柳は生命力が強いので手折って髪に挿して長命を願ったり、魔よけにしていました。


「 佐保山に たなびく霞 見るごとに
   妹を思ひ出(い)で 泣かぬ日はなし 」 巻3-473 大伴家持


( 佐保山にたなびいている霞、 その霞を見るごとにあの子を思い出し、
悲しみの涙がこみ上げてくる日々です。 ) 

作者15~16歳の頃、女児までなした最愛の妾を亡くしました。
悲嘆にくれた家持は、初恋の人に対する切々たる想いを十二首、弟の書持(ふみもち)も
それに和して一首詠います。
在りし日の思い出の数々、残された幼子のことなど。

たなびく霞に亡き人の面影を連想しているのでしょうか?
あるいは火葬されたときの煙を思い出しているのでしょうか。
それは「家持のみずから奏でる青春のレクイエムであった」
( 青木生子 日本文学の美と心 おうふう) ようです。

妾:「 当時の社会で公認されていた妻の一人。
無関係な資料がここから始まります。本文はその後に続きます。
-- pv_equiv track=rewrite | github.com/chien-wei/LeetCode | 0908_Smallest_Range_I.py | smallestRangeI
-- ===== SOURCE A (Python) =====
-- def smallestRangeI(A, K):
--     """
--     :type A: List[int]
--     :type K: int
--     :rtype: int
--     """
--     s = A[0] + K
--     l = A[0] - K
--     for i in range(1, len(A)):
--         s = min(A[i] + K, s)
--         l = max(A[i] - K, l)
--     if s >= l:
--         return 0
--     return l-s
-- ===== SOURCE B (Python) =====
-- def smallestRangeI(A, K):
--     s = sorted(A)
--     return max(0, s[-1] - s[0] - 2 * K)
-- ===== Notes on version B (the rewrite author's own statement) =====
-- stated objective: alternative
-- what changed: Replaces the single-pass loop maintaining two running accumulators (min+K, max-K) by sorting the list once and reading the extremes off the sorted endpoints, returning max(0, s[-1]-s[0]-2*K).
import Mathlib
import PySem

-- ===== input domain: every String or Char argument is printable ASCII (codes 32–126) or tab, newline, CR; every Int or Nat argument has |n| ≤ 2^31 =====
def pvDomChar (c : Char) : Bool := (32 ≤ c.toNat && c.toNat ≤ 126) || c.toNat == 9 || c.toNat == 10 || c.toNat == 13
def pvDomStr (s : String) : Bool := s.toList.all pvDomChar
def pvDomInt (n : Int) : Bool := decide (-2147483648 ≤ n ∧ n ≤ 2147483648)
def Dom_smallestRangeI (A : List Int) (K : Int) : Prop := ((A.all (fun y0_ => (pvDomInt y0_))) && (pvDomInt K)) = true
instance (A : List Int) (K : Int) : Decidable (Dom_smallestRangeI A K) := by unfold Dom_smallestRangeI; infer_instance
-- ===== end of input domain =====

-- B replaces A's single-pass accumulator loop by sort-then-endpoints:
-- s = sorted(A); answer = max(0, s[-1] - s[0] - 2*K).  Equal on every nonempty list.

-- ===== PORT A =====
-- A: s = A[0]+K, l = A[0]-K, then a loop over the remaining elements updating both,
-- then 'if s >= l: return 0 else return l-s'.  The [] case is only a totality guard
-- (Python raises IndexError there; excluded by Pre_).
def smallestRangeI (A : List Int) (K : Int) : Int :=
  match A with
  | [] => 0
  | a :: t =>
    let p := t.foldl (fun (p : Int × Int) x => (min (x + K) p.1, max (x - K) p.2)) (a + K, a - K)
    if p.1 ≥ p.2 then 0 else p.2 - p.1

-- ===== PORT B =====
-- B: s = sorted(A); max(0, s[-1] - s[0] - 2*K).  The none branch is only a totality
-- guard (Python's s[-1]/s[0] raise IndexError on []; excluded by Pre_).
def smallestRangeI_alt (A : List Int) (K : Int) : Int :=
  let s := PySem.List.sorted A (fun x => x) false
  match PySem.List.pyGet? s (-1), PySem.List.pyGet? s 0 with
  | some hi, some lo => max 0 (hi - lo - 2 * K)
  | _, _ => 0

-- ===== PRECONDITION & SPEC =====
-- Pre_ excludes only the empty list, on which A raises IndexError (and B's s[-1] raises IndexError too).
def Pre_smallestRangeI (A : List Int) (_K : Int) : Prop := A ≠ []
instance (A : List Int) (K : Int) : Decidable (Pre_smallestRangeI A K) := by unfold Pre_smallestRangeI; infer_instance
def pvWitness_smallestRangeI : List Int × Int := ([1, 3, 6], 3)
def Spec_smallestRangeI (A : List Int) (K : Int) (out : Int) : Prop := out = smallestRangeI_alt A K
instance (A : List Int) (K : Int) (out : Int) : Decidable (Spec_smallestRangeI A K out) := by unfold Spec_smallestRangeI; infer_instance

-- ===== CLAIM (what is proved, stated in full; the proofs are below) =====
def Claim_equal_smallestRangeI : Prop := ∀ (A : List Int) (K : Int), Dom_smallestRangeI A K → Pre_smallestRangeI A K → Spec_smallestRangeI A K (smallestRangeI A K)

-- ===== LEMMAS AND PROOFS =====

/-- A's paired accumulator loop computes (running min + K, running max - K). -/
theorem foldl_pair_minmax (K : Int) (t : List Int) : ∀ (s l : Int),
    t.foldl (fun (p : Int × Int) x => (min (x + K) p.1, max (x - K) p.2)) (s + K, l - K)
      = (t.foldl min s + K, t.foldl max l - K) := by
  induction t with
  | nil => intro s l; simp
  | cons x t ih =>
    intro s l
    have h1 : min (x + K) (s + K) = min x s + K := by omega
    have h2 : max (x - K) (l - K) = max x l - K := by omega
    simp only [List.foldl_cons, h1, h2]
    rw [min_comm x s, max_comm x l] at *
    exact ih (min s x) (max l x)

theorem foldl_min_mem (t : List Int) : ∀ a : Int, t.foldl min a ∈ a :: t := by
  induction t with
  | nil => intro a; simp
  | cons x t ih =>
    intro a
    simp only [List.foldl_cons]
    rcases List.mem_cons.mp (ih (min a x)) with h | h
    · rcases le_total a x with hle | hle
      · rw [min_eq_left hle] at *; rw [h]; exact List.mem_cons_self
      · rw [min_eq_right hle] at *; rw [h]
        exact List.mem_cons.mpr (Or.inr List.mem_cons_self)
    · exact List.mem_cons.mpr (Or.inr (List.mem_cons.mpr (Or.inr h)))

theorem foldl_min_le (t : List Int) : ∀ a : Int, ∀ y ∈ a :: t, t.foldl min a ≤ y := by
  induction t with
  | nil =>
    intro a y hy
    simp only [List.mem_singleton] at hy
    simp [hy]
  | cons x t ih =>
    intro a y hy
    simp only [List.foldl_cons]
    have h := ih (min a x)
    simp only [List.mem_cons] at hy
    rcases hy with rfl | rfl | hy
    · have := h (min y x) List.mem_cons_self; omega
    · have := h (min a y) List.mem_cons_self; omega
    · exact h y (List.mem_cons.mpr (Or.inr hy))

theorem foldl_max_mem (t : List Int) : ∀ a : Int, t.foldl max a ∈ a :: t := by
  induction t with
  | nil => intro a; simp
  | cons x t ih =>
    intro a
    simp only [List.foldl_cons]
    rcases List.mem_cons.mp (ih (max a x)) with h | h
    · rcases le_total a x with hle | hle
      · rw [max_eq_right hle] at *; rw [h]
        exact List.mem_cons.mpr (Or.inr List.mem_cons_self)
      · rw [max_eq_left hle] at *; rw [h]; exact List.mem_cons_self
    · exact List.mem_cons.mpr (Or.inr (List.mem_cons.mpr (Or.inr h)))

theorem foldl_max_ge (t : List Int) : ∀ a : Int, ∀ y ∈ a :: t, y ≤ t.foldl max a := by
  induction t with
  | nil =>
    intro a y hy
    simp only [List.mem_singleton] at hy
    simp [hy]
  | cons x t ih =>
    intro a y hy
    simp only [List.foldl_cons]
    have h := ih (max a x)
    simp only [List.mem_cons] at hy
    rcases hy with rfl | rfl | hy
    · have := h (max y x) List.mem_cons_self; omega
    · have := h (max a y) List.mem_cons_self; omega
    · exact h y (List.mem_cons.mpr (Or.inr hy))

-- ===== VERDICT =====
theorem smallestRangeI_spec : Claim_equal_smallestRangeI := by
  intro A K _ hpre
  unfold Spec_smallestRangeI smallestRangeI smallestRangeI_alt
  match A with
  | [] => exact absurd rfl hpre
  | a :: t =>
    -- the sorted list is nonempty
    have hsne : PySem.List.sorted (a :: t) (fun x => x) false ≠ [] := by
      intro h
      have := (PySem.List.sorted_eq_nil_iff (xs := a :: t) (key := fun x => x) (rev := false)).mp h
      simp at this
    obtain ⟨m, s, hs⟩ := List.exists_cons_of_ne_nil hsne
    -- head and last of the sorted list
    have hperm : (PySem.List.sorted (a :: t) (fun x => x) false).Perm (a :: t) :=
      PySem.List.sorted_perm _ _ _
    rw [hs] at hperm
    have hlastmem : (m :: s).getLast (by simp) ∈ a :: t :=
      hperm.subset (List.getLast_mem _)
    have hheadmem : m ∈ a :: t := hperm.subset (by simp)
    have hheadle : ∀ y ∈ a :: t, m ≤ y := by
      intro y hy
      exact PySem.List.key_head_sorted_le _ _ hs y hy
    -- every element of the sorted list is ≤ its last element
    have hlastge : ∀ y ∈ a :: t, y ≤ (m :: s).getLast (by simp) := by
      intro y hy
      have hy' : y ∈ m :: s := hperm.mem_iff.mpr hy
      obtain ⟨i, hi, hiy⟩ := List.mem_iff_getElem.mp hy'
      have hmono := PySem.List.key_sorted_getElem_mono (xs := a :: t) (key := fun x => x)
        (p := i) (q := (PySem.List.sorted (a :: t) (fun x => x) false).length - 1)
        (by rw [hs]; simp at hi ⊢; omega) (by rw [hs]; simp)
      rw [List.getLast_eq_getElem]
      simp only [hs] at hmono
      simpa [hiy] using hmono
    -- reduce both matches
    dsimp only
    -- A's loop result
    rw [foldl_pair_minmax K t a a]
    -- B's lookups
    rw [hs, PySem.List.pyGet?_neg_one, PySem.List.pyGet?_zero_cons]
    have hlget : (m :: s).getLast? = some ((m :: s).getLast (by simp)) := by
      simp [List.getLast?_eq_some_getLast]
    rw [hlget]
    -- identify foldl min / foldl max with head / last of sorted
    have hmin : t.foldl min a = m :=
      le_antisymm (foldl_min_le t a m hheadmem) (hheadle _ (foldl_min_mem t a))
    have hmax : t.foldl max a = (m :: s).getLast (by simp) :=
      le_antisymm (hlastge _ (foldl_max_mem t a)) (foldl_max_ge t a _ hlastmem)
    rw [hmin, hmax]
    split_ifs with h <;> simp <;> omega
lemma pvDayA_mem (qs : List Int) (st : Array Int × Std.HashMap Int Int) (x : Int) :
    x ∈ (pvDayA qs st).1 ↔
      (x ∈ st.1 ∨ ((∃ p ∈ qs, pvNbr p x) ∧ ¬ st.2.contains x = true)) := by
  rw [pvDayA_eq_foldl]
  exact pvFoldDay_mem pvTryA (fun st x => st.2.contains x = true) (fun st x => x ∈ st.1) _
    pvTryA_contains pvTryA_mem (fun p y => by simp) qs st x

-- ---- instantiation for B's day (seen set of the day's parity, `new` list) ----

lemma pvTryB_contains (st : Array Int × Std.HashSet Int) (q x : Int) :
    (pvTryB st q).2.contains x = true ↔
      (st.2.contains x = true ∨ (x = q ∧ 0 ≤ x ∧ x ≤ 200000)) := by
  unfold pvTryB
  split_ifs with h
  · simp only [Std.HashSet.contains_insert, Bool.or_eq_true, beq_iff_eq]
    constructor
    · rintro (h1 | hc)
      · exact Or.inr ⟨h1.symm, h1 ▸ h.1, h1 ▸ h.2.1⟩
      · exact Or.inl hc
    · rintro (hc | ⟨rfl, -, -⟩)
      · exact Or.inr hc
      · exact Or.inl rfl
  · constructor
    · exact Or.inl
    · rintro (hc | ⟨rfl, hx0, hx1⟩)
      · exact hc
      · rcases Bool.eq_false_or_eq_true (st.2.contains x) with ht | hf
        · exact ht
        · exact absurd ⟨hx0, hx1, hf⟩ h

lemma pvTryB_mem (st : Array Int × Std.HashSet Int) (q x : Int) :
    x ∈ (pvTryB st q).1 ↔
      (x ∈ st.1 ∨ (x = q ∧ (0 ≤ x ∧ x ≤ 200000) ∧ ¬ st.2.contains x = true)) := by
  unfold pvTryB
  split_ifs with h
  · simp only [Array.mem_push]
    constructor
    · rintro (hm | rfl)
      · exact Or.inl hm
      · exact Or.inr ⟨rfl, ⟨h.1, h.2.1⟩, by simp [h.2.2]⟩
    · rintro (hm | ⟨rfl, -, -⟩)
      · exact Or.inl hm
      · exact Or.inr rfl
  · constructor
    · exact Or.inl
    · rintro (hm | ⟨rfl, ⟨hx0, hx1⟩, hc⟩)
      · exact hm
      · exact absurd ⟨hx0, hx1, by simpa using hc⟩ h

lemma pvDayB_contains (fr : List Int) (seen : Std.HashSet Int) (x : Int) :
    (pvDayB fr seen).2.contains x = true ↔
      (seen.contains x = true ∨ ∃ p ∈ fr, pvNbr p x) := by
  unfold pvDayB
  exact pvFoldDay_contains pvTryB (fun st x => st.2.contains x = true)
    (fun p => [p - 1, p + 1, 2 * p])
    pvTryB_contains (fun p y => by simp only [List.mem_cons, List.not_mem_nil, or_false]; omega) fr (#[], seen) x

lemma pvDayB_mem (fr : List Int) (seen : Std.HashSet Int) (x : Int) :
    x ∈ (pvDayB fr seen).1 ↔ ((∃ p ∈ fr, pvNbr p x) ∧ ¬ seen.contains x = true) := by
  unfold pvDayB
  have := pvFoldDay_mem pvTryB (fun st x => st.2.contains x = true) (fun st x => x ∈ st.1)
    (fun p => [p - 1, p + 1, 2 * p])
    pvTryB_contains pvTryB_mem (fun p y => by simp only [List.mem_cons, List.not_mem_nil, or_false]; omega) fr (#[], seen) x
  simpa using this

-- ---- the day-level consequences of the loop invariants ----

lemma pvReach_succ_iff (b : Int) (t : Nat) (x : Int) :
    pvReach b (t + 1) x ↔ ∃ p, pvReach b t p ∧ pvNbr p x := Iff.rfl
但し正妻ではない」)

「 千鳥鳴く 佐保の川門(かはと)の清き瀬を
      馬打ち渡し いつか通はむ 」 巻4-715 大伴家持


( 千鳥が鳴く佐保川の清らかなせせらぎ。
  その渡り場から、馬を急がせてあなたのところへ早く行きたいのですが、
でもその日が来るのはいつのことか)

「早く逢いたいが、よんどころない事情で今は会えない」と詠う相手は
婚約者、大伴坂上大嬢(おおいらつめ) と思われますが、当時、家持は多くの
女性との交遊に忙しかったようです。

「川門」:両岸が狭くなっている渡り場。

     「 春の初めの歌枕 霞たなびく吉野山 
     鶯 佐保姫 翁草 花を見捨てて帰る雁」( 梁塵秘抄 )


古代、春は東の方角から来るものとされていました。(五行説)
奈良の東側にたたずむ佐保山の神は春の女神とされ、平安時代に佐保姫と
よばれるようになります。

美しい響きをもつ「佐保姫」という言葉が初めて歌われたのは次の歌です。

「 佐保姫の 糸そめかくる青柳を
       吹きな 乱りそ春の山風 」     源 兼盛
 

( 山風さんよ、佐保姫が美しく織りなした青柳を吹き散らすなよ!) 

「 法華寺の里に玉苗余りけり」  大屋達治

『 久しぶりに奈良の法華寺におまいりした。
この寺の門から、尼僧達のお住居へ通じる道が私は好きである。

道といっても、白い砂利を敷きつめた上に、四角の切石を並べてあるだけで、
いかにも門跡寺院らしい気品と優しさにあふれている。- -

まぶしいばかりの白一色の庭と、遠くにかすむ佐保山の緑、それを背景に紫の衣を
召した門跡さんが立たれたとき、目ざめるように見えたことを思い出す。
昔の人々はそういう色彩の調和まで考えて造ったのであろう 』

( 白州正子 十一面観音巡礼 新潮社 )

そして、お堂には光明皇后をモデルにしたと伝えられる豊満な表情の十一面観音様。
 
「 佐保姫の もてなしあつし 独り旅」 正岡子規

  春の色とりどりの野山は佐保姫の厚いもてなし。
  冬枯れの野山が、梅や桜に彩られ、やがて新緑に染まってゆきます。

ご参考:「佐保路ガイド」

「佐保路」: 東大寺の転害門から西の法華寺に至る大路 
        佐保山の麓 佐保川の北岸に沿う。
        平城京の南一条門の大路で多門城址や多くの寺がある
「佐保川」: 春日山東方の石切峠に発し、奈良市北部を西南に流れ大和郡山市
        額田部の南で初瀬川と合流して大和川となる。
        全長19km 古くからの歌枕
「海龍王寺」: 光明皇后の本願で創建、唐から帰った玄昉(げんぼう)が住したという
「法華寺」:  光明皇后が父不比等の旧宅を寺としたもので大和国の総国分尼寺となり
         尼僧の修法道場として栄えた
「興福院(こんぶいん)」 : 閑静そのものの瀟洒な尼寺 
「不退寺」:  在原業平が平城天皇の萱(かや)の御所に自作の観音象を安置し
         精舎としたのが始まりで業平寺ともいわれる
「佐保陵(さほのみささぎ)」:
         法蓮の西一条南大路と佐保川とが交叉するところから
         すぐ北に、うしろに佐保の丘陵を負って聖武天皇と
         光明皇后との御陵(墓)がある。
         天平文化の最盛期をつくりだした信心あつい天皇と皇后、
         東の方角にその象徴である大仏殿の甍が聳え立つ。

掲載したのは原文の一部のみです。